So I’m not sure exactly where the bug is, but it seems it’s caused by this sequence of events:
- lxdnode1 (10.4.90.2), which is currently the leader, starts a heartbeat round:
Apr 29 00:25:40 lxdnode1 lxd.daemon[12168]: t=2020-04-29T00:25:40-0400 lvl=dbug msg="Starting heartbeat round"
- It can successfully perform the heartbeat against lxdnode3 (10.4.90.4):
Apr 29 00:25:43 lxdnode1 lxd.daemon[12168]: t=2020-04-29T00:25:43-0400 lvl=dbug msg="Successful heartbeat for 10.4.90.4:8443"
Apr 29 00:25:43 lxdnode3 lxd.daemon[9308]: t=2020-04-29T00:25:43-0400 lvl=dbug msg="Replace current raft nodes with [{ID:4 Address:10.4.90.4:8443 Role:voter} {ID:1 Address:10.4.90.5:8443 Role:stand-by} {ID:2 Address:10.4.90.2:8443 Role:voter} {ID:3 Address:10.4.90.3:8443 Role:voter}]"
and against lxdnode2 (10.4.90.3):
Apr 29 00:25:45 lxdnode1 lxd.daemon[12168]: t=2020-04-29T00:25:45-0400 lvl=dbug msg="Sending heartbeat to 10.4.90.3:8443"
Apr 29 00:25:45 lxdnode2 lxd.daemon[12565]: t=2020-04-29T00:25:45-0400 lvl=dbug msg="Replace current raft nodes with [{ID:1 Address:10.4.90.5:8443 Role:stand-by} {ID:2 Address:10.4.90.2:8443 Role:voter} {ID:3 Address:10.4.90.3:8443 Role:voter} {ID:4 Address:10.4.90.4:8443 Role:voter}]"
- It tries to perform the heartbeat against starbase6 (10.4.90.5):
Apr 29 00:25:46 lxdnode1 lxd.daemon[12168]: t=2020-04-29T00:25:46-0400 lvl=dbug msg="Sending heartbeat to 10.4.90.5:8443"
- Around that time starbase6 seems to be kind of online, but either unresponsive (high CPU usage on the host running this VM?) or with some network issues, so the heartbeat fails:
Apr 29 00:25:31 starbase6 lxd.daemon[16877]: t=2020-04-29T00:25:31-0400 lvl=dbug msg="Rebalance cluster"
Apr 29 00:25:48 starbase6 lxd.daemon[16877]: t=2020-04-29T00:25:48-0400 lvl=dbug msg="Found cert" name=0
Apr 29 00:25:48 starbase6 lxd.daemon[16877]: t=2020-04-29T00:25:48-0400 lvl=dbug msg="Replace current raft nodes with [{ID:1 Address:10.4.90.5:8443 Role:stand-by} {ID:2 Address:10.4.90.2:8443 Role:voter} {ID:3 Address:10.4.90.3:8443 Role:voter} {ID:4 Address:10.4.90.4:8443 Role:voter}]"
Apr 29 00:25:48 starbase6 lxd.daemon[16877]: t=2020-04-29T00:25:48-0400 lvl=dbug msg="Rebalance cluster"
Apr 29 00:25:49 starbase6 dnsmasq-dhcp[17134]: RTR-ADVERT(lanbridge) fd42:13c6:b2a7:eef0::
Apr 29 00:25:48 lxdnode1 lxd.daemon[12168]: t=2020-04-29T00:25:48-0400 lvl=dbug msg="Failed heartbeat for 10.4.90.5:8443: failed to send HTTP request: Put \"https://10.4.90.5:8443/internal/database\": context deadline exceeded (Client.Timeout exceeded while awaiting headers)"
We do have integration tests that exercise a node going down and failing to respond heartbeats, but they make the node is completely offline so connections fail in the first place.

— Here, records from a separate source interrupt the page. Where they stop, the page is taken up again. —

-- pv_equiv track=rewrite | github.com/AlienWu2019/Alien-s-Code | oj系统刷题/排队买票.py | f
-- ===== SOURCE A (Python) =====
-- def f(a,b):
--     sum=0
--     if(b==0):
--         sum=1
--     elif(a<b):
--         sum=0
--     else:
--         sum=f(a-1,b)+f(a,b-1)
--     return sum
-- ===== SOURCE B (Python) =====
-- def f(a, b):
--     if b == 0:
--         return 1
--     if a < b:
--         return 0
--     c = 1
--     for i in range(1, b + 1):
--         c = c * (a + i) // i
--     return c - c * b // (a + 1)
-- ===== Notes on version B (the rewrite author's own statement) =====
-- stated objective: alternative
-- what changed: replaced the exponential double recursion f(a-1,b)+f(a,b-1) by the closed-form ballot number C(a+b,b)-C(a+b,b-1), computed with one multiplicative loop of b exact-division steps
import Mathlib
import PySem

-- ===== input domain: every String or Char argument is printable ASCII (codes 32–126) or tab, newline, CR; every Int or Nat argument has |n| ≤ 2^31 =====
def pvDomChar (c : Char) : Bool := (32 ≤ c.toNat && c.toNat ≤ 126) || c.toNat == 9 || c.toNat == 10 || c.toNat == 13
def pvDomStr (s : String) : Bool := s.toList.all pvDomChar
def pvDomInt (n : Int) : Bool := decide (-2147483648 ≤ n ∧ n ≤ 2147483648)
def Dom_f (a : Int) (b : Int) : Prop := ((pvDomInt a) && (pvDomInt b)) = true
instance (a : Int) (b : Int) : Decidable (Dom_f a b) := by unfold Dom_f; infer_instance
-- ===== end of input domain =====

-- B replaces A's double recursion by the closed-form ballot number
-- C(a+b,b) - C(a+b,b-1), computed with one multiplicative loop (objective: alternative).

-- ===== PORT A =====
-- A's recursion diverges (RecursionError) for b < 0 ∧ a ≥ b; the fuel argument only
-- makes the same recursion total in Lean (enough fuel is supplied wherever A returns).
def fRec : Nat → Int → Int → Int
  | 0, _, _ => 0
  | fuel + 1, a, b =>
    if b = 0 then 1
    else if a < b then 0
    else fRec fuel (a - 1) b + fRec fuel a (b - 1)

def f (a : Int) (b : Int) : Int := fRec ((a + b).toNat + 1) a b

-- ===== PORT B =====
def f_alt (a : Int) (b : Int) : Int :=
  if b = 0 then 1
  else if a < b then 0
  else
    let c := (PySem.List.pyRange 1 (b + 1) 1).foldl
      (fun c i => PySem.Int.floordiv (c * (a + i)) i) 1
    c - PySem.Int.floordiv (c * b) (a + 1)

-- ===== PRECONDITION & SPEC =====
-- Pre_ excludes exactly the inputs with b < 0 and a ≥ b, on which A's recursion never
-- terminates (Python raises RecursionError); A returns on every admitted input.
def Pre_f (a : Int) (b : Int) : Prop := 0 ≤ b ∨ a < b
instance (a : Int) (b : Int) : Decidable (Pre_f a b) := by unfold Pre_f; infer_instance
def pvWitness_f : Int × Int := (4, 2)

def Spec_f (a : Int) (b : Int) (out : Int) : Prop := out = f_alt a b
instance (a : Int) (b : Int) (out : Int) : Decidable (Spec_f a b out) := by unfold Spec_f; infer_instance

-- ===== CLAIM (what is proved, stated in full; the proofs are below) =====
def Claim_equal_f : Prop := ∀ (a : Int) (b : Int), Dom_f a b → Pre_f a b → Spec_f a b (f a b)

-- ===== LEMMAS AND PROOFS =====

-- closed form as a Nat-indexed function, used as the common reference point
def gNat (n m : Nat) : Int :=
  if m = 0 then 1
  else if n < m then 0
  else ((n + m).choose m : Int) - ((n + m).choose (m - 1) : Int)

-- the multiplicative loop computes the binomial coefficient C(a+m, m)
lemma loop_choose (a : Int) (ha : 0 ≤ a) : ∀ m : Nat,
    (PySem.List.pyRange 1 ((m : Int) + 1) 1).foldl
      (fun c i => PySem.Int.floordiv (c * (a + i)) i) 1
    = ((a.toNat + m).choose m : Int) := by
  intro m
  induction m with
  | zero => simp [PySem.List.pyRange_one_eq_nil]
  | succ m ih =>
    push_cast
    rw [PySem.List.pyRange_one_succ_right (by omega), List.foldl_append]
    push_cast at ih
    rw [ih]
    simp only [List.foldl_cons, List.foldl_nil]
    have hkey : ((a.toNat + m).choose m : Int) * (a + ((m : Int) + 1))
        = ((a.toNat + (m + 1)).choose (m + 1) : Int) * ((m : Int) + 1) := by
      have h := Nat.add_one_mul_choose_eq (a.toNat + m) m
      -- (a.toNat + m + 1) * choose (a.toNat+m) m = choose (a.toNat+m+1) (m+1) * (m+1)
      have : ((a.toNat + m + 1) * (a.toNat + m).choose m : Int)
          = ((a.toNat + m + 1).choose (m + 1) * (m + 1) : Int) := by
        exact_mod_cast congrArg (Nat.cast : Nat → Int) h
      have ha' : a = (a.toNat : Int) := by omega
      rw [show a.toNat + (m + 1) = a.toNat + m + 1 from rfl]
      push_cast at this ⊢
      rw [← ha'] at this; linarith [this]
    push_cast at hkey ⊢
    rw [hkey, PySem.Int.floordiv_eq_ediv_of_pos (by positivity),
      Int.mul_ediv_cancel _ (by positivity)]

-- bridge: port B equals the closed form on Nat inputs
lemma f_alt_cast (n m : Nat) : f_alt (n : Int) (m : Int) = gNat n m := by
  by_cases h0 : m = 0
  · simp [f_alt, gNat, h0]
  · by_cases h1 : n < m
    · simp [f_alt, gNat, h0, h1]
    · have hm0' : ¬((m : Int) = 0) := by exact_mod_cast h0
      have h1' : ¬((n : Int) < (m : Int)) := by exact_mod_cast h1
      simp only [f_alt, gNat, if_neg hm0', if_neg h0, if_neg h1', if_neg h1]
      rw [loop_choose (n : Int) (by positivity) m, Int.toNat_natCast]
      congr 1
      -- floordiv (C(n+m,m) * m) (n+1) = C(n+m, m-1)
      obtain ⟨k, rfl⟩ : ∃ k, m = k + 1 := ⟨m - 1, by omega⟩
      have h := Nat.choose_succ_right_eq (n + (k + 1)) k
      have hsub : n + (k + 1) - k = n + 1 := by omega
      rw [hsub] at h
      have hcast : ((n + (k + 1)).choose (k + 1) : Int) * ((k + 1 : Nat) : Int)
          = ((n + (k + 1)).choose k : Int) * ((n : Int) + 1) := by
        push_cast
        exact_mod_cast congrArg (Nat.cast : Nat → Int) h
      rw [hcast, PySem.Int.floordiv_eq_ediv_of_pos (by positivity),
        Int.mul_ediv_cancel _ (by positivity)]
      simp

-- Pascal-style recurrence for the closed form
lemma key_nat (n m : Nat) (hm : 1 ≤ m) (hn : m ≤ n) :
    gNat (n - 1) m + gNat n (m - 1) = gNat n m := by
  rcases Nat.lt_or_ge m 2 with h2 | h2
  · -- m = 1
    have hm1 : m = 1 := by omega
    subst hm1
    rcases Nat.lt_or_ge n 2 with hn2 | hn2
    · have : n = 1 := by omega
      subst this; decide
    · obtain ⟨j, rfl⟩ : ∃ j, n = j + 2 := ⟨n - 2, by omega⟩
      simp only [gNat]
      norm_num [Nat.choose_one_right]
      ring
  · -- m ≥ 2
    obtain ⟨k, rfl⟩ : ∃ k, m = k + 2 := ⟨m - 2, by omega⟩
    rcases Nat.eq_or_lt_of_le hn with heq | hlt
    · -- n = m
      subst heq
      simp only [gNat]
      rw [if_neg (by omega), if_pos (by omega), if_neg (by omega), if_neg (by omega),
        if_neg (by omega), if_neg (by omega)]
      rw [show k + 2 - 1 = k + 1 by omega, show k + 1 - 1 = k by omega,
        show k + 2 + (k + 1) = 2 * k + 3 by omega,
        show k + 2 + (k + 2) = 2 * k + 4 by omega]
      have p1 : (2 * k + 4).choose (k + 2) = (2 * k + 3).choose (k + 1) + (2 * k + 3).choose (k + 2) := by
        rw [show 2 * k + 4 = (2 * k + 3) + 1 by omega]
        exact Nat.choose_succ_succ _ _
      have p2 : (2 * k + 4).choose (k + 1) = (2 * k + 3).choose k + (2 * k + 3).choose (k + 1) := by
        rw [show 2 * k + 4 = (2 * k + 3) + 1 by omega]
        exact Nat.choose_succ_succ _ _
      have psymm : (2 * k + 3).choose (k + 2) = (2 * k + 3).choose (k + 1) := by
        have h := Nat.choose_symm (n := 2 * k + 3) (k := k + 2) (by omega)
        rw [show 2 * k + 3 - (k + 2) = k + 1 by omega] at h
        exact h.symm
      rw [p1, p2, psymm]
      push_cast
      ring
    · -- n ≥ m + 1
      obtain ⟨j, rfl⟩ : ∃ j, n = k + j + 3 := ⟨n - (k + 3), by omega⟩
      simp only [gNat]
      rw [if_neg (by omega), if_neg (by omega), if_neg (by omega), if_neg (by omega),
        if_neg (by omega), if_neg (by omega)]
      rw [show k + 2 - 1 = k + 1 by omega, show k + 1 - 1 = k by omega,
        show k + j + 3 - 1 = k + j + 2 by omega,
        show k + j + 2 + (k + 2) = 2 * k + j + 4 by omega,
        show k + j + 3 + (k + 1) = 2 * k + j + 4 by omega,
        show k + j + 3 + (k + 2) = 2 * k + j + 5 by omega]
      have p1 : (2 * k + j + 5).choose (k + 2)
          = (2 * k + j + 4).choose (k + 1) + (2 * k + j + 4).choose (k + 2) := by
        rw [show 2 * k + j + 5 = (2 * k + j + 4) + 1 by omega]
        exact Nat.choose_succ_succ _ _
      have p2 : (2 * k + j + 5).choose (k + 1)
          = (2 * k + j + 4).choose k + (2 * k + j + 4).choose (k + 1) := by
        rw [show 2 * k + j + 5 = (2 * k + j + 4) + 1 by omega]
        exact Nat.choose_succ_succ _ _
      rw [p1, p2]
      push_cast
      ring

-- Int version of the recurrence, phrased on port B
lemma key_int (a b : Int) (hb : 1 ≤ b) (hab : b ≤ a) :
    f_alt (a - 1) b + f_alt a (b - 1) = f_alt a b := by
  obtain ⟨n, rfl⟩ : ∃ n : Nat, a = (n : Int) := ⟨a.toNat, by omega⟩
  obtain ⟨m, rfl⟩ : ∃ m : Nat, b = (m : Int) := ⟨b.toNat, by omega⟩
  have hn1 : 1 ≤ n := by exact_mod_cast hb.trans hab
  have hm1 : 1 ≤ m := by exact_mod_cast hb
  have hmn : m ≤ n := by exact_mod_cast hab
  rw [show ((n : Int) - 1) = ((n - 1 : Nat) : Int) by omega,
    show ((m : Int) - 1) = ((m - 1 : Nat) : Int) by omega,
    f_alt_cast, f_alt_cast, f_alt_cast]
  exact key_nat n m hm1 hmn

-- the fueled recursion of port A equals port B when the fuel is sufficient
lemma fRec_eq (fuel : Nat) : ∀ (a b : Int), 0 ≤ b → (a + b).toNat < fuel →
    fRec fuel a b = f_alt a b := by
  induction fuel with
  | zero => intro a b _ h; omega
  | succ fuel ih =>
    intro a b hb hf
    simp only [fRec]
    by_cases h0 : b = 0
    · simp [f_alt, h0]
    · by_cases h1 : a < b
      · simp [f_alt, h0, h1]
      · rw [if_neg h0, if_neg h1,
          ih (a - 1) b hb (by omega), ih a (b - 1) (by omega) (by omega)]
        exact key_int a b (by omega) (by omega)

-- ===== VERDICT (by name: the statement is the Claim_ definition above) =====
theorem f_spec : Claim_equal_f := by
  intro a b _ hpre
  unfold Spec_f f
  rcases hpre with hb | hab
  · exact fRec_eq _ a b hb (by omega)
  · by_cases h0 : b = 0
    · simp [fRec, f_alt, h0]
    · simp [fRec, f_alt, h0, hab]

However this seems to be a particular situation: starbase6 seems to accept the TCP/HTTP connection from lxdnode1 but then it appears essentially stuck from the point of view of lxdnode1, which fails the heartbeat in a way that apparently leads to some bad state.
I’ll try to tweak a little bit our time tolerance and look at that code in general.
In the meantime, how stable do you think your ESXi VMs are in terms of CPU and network? Do you think there could be hiccups lasting more than a second, where either the CPU or the network are unresponsive?